By making such measurements for targets constructed from all the elements, one can infer the ratios of all the atomic numbers, and since the atomic numbers of the light elements were already known, atomic numbers could be assigned to the entire periodic table. According to Mosely, the atomic numbers of copper, silver and platinum were 29, 47, and 78, which corresponded well with their positions on the periodic table. Chadwick's figures for the same elements were 29.3, 46.3, and 77.4, with error bars of about 1.5 times the fundamental charge, so the two experiments were in good agreement.

The point here is absolutely not that you should be ready to plug numbers into the above equation for a homework or exam question! My overall goal in this chapter is to explain how we know what we know about atoms.

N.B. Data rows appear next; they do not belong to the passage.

-- pv_equiv track=rewrite | github.com/helperfunc/code | leetcode/Design/271. Encode and Decode Strings/solutions.py | encode_len_str
-- ===== SOURCE A (Python) =====
-- def encode_len_str(s):
--     l = len(s) # 32-bit integer, 4 bytes, 8-bit per byte
--     res = []
--     for i in range(4):
--         tmp = (l >> (i * 8) & 0xff)  # right move integer l 0, 8, 16, 24, use 0xff to only save the last 8-bits value of 1
--         res.append(chr(tmp)) #and use unicode to represent the 8-bits
--     res.reverse()
--     return ''.join(res)
-- ===== SOURCE B (Python) =====
-- import struct
--
-- def encode_len_str(s):
--     # closed-form pack: 4 big-endian bytes of len(s) mod 2^32, as latin-1 chars
--     return struct.pack('>I', len(s) & 0xFFFFFFFF).decode('latin-1')
-- ===== Notes on version B (the rewrite author's own statement) =====
-- stated objective: idiomatic
-- what changed: Replaces the 4-iteration shift/mask loop with append/reverse/join by a single closed-form struct.pack big-endian 4-byte pack of the masked length, decoded byte-per-char.
import Mathlib
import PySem

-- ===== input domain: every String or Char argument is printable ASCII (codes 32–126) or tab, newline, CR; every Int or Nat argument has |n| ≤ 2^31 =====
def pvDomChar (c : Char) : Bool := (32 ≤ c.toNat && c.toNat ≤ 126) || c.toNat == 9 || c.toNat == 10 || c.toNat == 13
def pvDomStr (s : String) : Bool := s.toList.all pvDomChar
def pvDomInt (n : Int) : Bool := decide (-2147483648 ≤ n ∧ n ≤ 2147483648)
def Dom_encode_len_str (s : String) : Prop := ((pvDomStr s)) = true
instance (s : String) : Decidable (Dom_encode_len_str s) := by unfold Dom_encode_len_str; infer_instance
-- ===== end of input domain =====

-- B replaces A's per-byte shift/mask loop with the closed-form struct.pack('>I', len & 0xFFFFFFFF)
-- big-endian pack (objective: idiomatic).

-- ===== PORT A =====
-- len(s) is nonnegative, so carried as Nat (exact); chr(tmp) with tmp < 256 → Char.ofNat.
def encode_len_str (s : String) : String :=
  let l : Nat := s.toList.length
  let res : List Char :=
    (PySem.List.pyRange 0 4 1).foldl
      (fun r i => r ++ [Char.ofNat ((l >>> (i.toNat * 8)) &&& 0xff)]) []
  String.mk res.reverse

-- ===== PORT B =====
-- struct.pack('>I', n) yields the four big-endian bytes of n (n < 2^32 after the mask);
-- .decode('latin-1') maps each byte b to chr(b). Exact byte-for-byte port.
def encode_len_str_alt (s : String) : String :=
  let n : Nat := s.toList.length &&& 0xFFFFFFFF
  String.mk [Char.ofNat ((n >>> 24) &&& 0xff), Char.ofNat ((n >>> 16) &&& 0xff),
             Char.ofNat ((n >>> 8) &&& 0xff), Char.ofNat (n &&& 0xff)]

-- ===== PRECONDITION & SPEC =====
def Spec_encode_len_str (s : String) (out : String) : Prop := out = encode_len_str_alt s
instance (s : String) (out : String) : Decidable (Spec_encode_len_str s out) := by unfold Spec_encode_len_str; infer_instance

-- ===== CLAIM (what is proved, stated in full; the proofs are below) =====
def Claim_equal_encode_len_str : Prop := ∀ (s : String), Dom_encode_len_str s → Spec_encode_len_str s (encode_len_str s)

-- ===== LEMMAS AND PROOFS =====
lemma pv_bytes (l : Nat) :
    ((l >>> 0) &&& 255 = ((l &&& 4294967295) &&& 255)) ∧
    ((l >>> 8) &&& 255 = (((l &&& 4294967295) >>> 8) &&& 255)) ∧
    ((l >>> 16) &&& 255 = (((l &&& 4294967295) >>> 16) &&& 255)) ∧
    ((l >>> 24) &&& 255 = (((l &&& 4294967295) >>> 24) &&& 255)) := by
  have h255 : (255 : Nat) = 2 ^ 8 - 1 := by norm_num
  have hm : (4294967295 : Nat) = 2 ^ 32 - 1 := by norm_num
  simp only [Nat.shiftRight_eq_div_pow, h255, hm, Nat.and_two_pow_sub_one_eq_mod]
  omega

-- ===== VERDICT (by name: the statement is the Claim_ definition above) =====
theorem encode_len_str_spec : Claim_equal_encode_len_str := by
  intro s _
  unfold Spec_encode_len_str encode_len_str encode_len_str_alt
  obtain ⟨h0, h8, h16, h24⟩ := pv_bytes s.toList.length
  have hl : s.toList.length = s.length := by simp
  rw [hl] at h0 h8 h16 h24
  simp only [Nat.shiftRight_zero] at h0
  simp [PySem.List.pyRange, List.range_succ]
  norm_num [h8, h16, h24]
  rw [h0]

An added bonus of describing Chadwick's experiment is that the approach is very similar to that used in modern particle physics experiments, and the ideas used in the analysis are closely related to the now-ubiquitous concept of a “cross-section.” In the dartboard analogy, the cross-section would be the area of the circular ring you have to hit. The reasoning behind the invention of the term “cross-section” can be visualized as shown in figure v. In this language, Rutherford's invention of the planetary model came from his unexpected discovery that there was a nonzero cross-section for alpha scattering from gold at large angles, and Chadwick confirmed Mosely's determinations of the atomic numbers by measuring cross-sections for alpha scattering.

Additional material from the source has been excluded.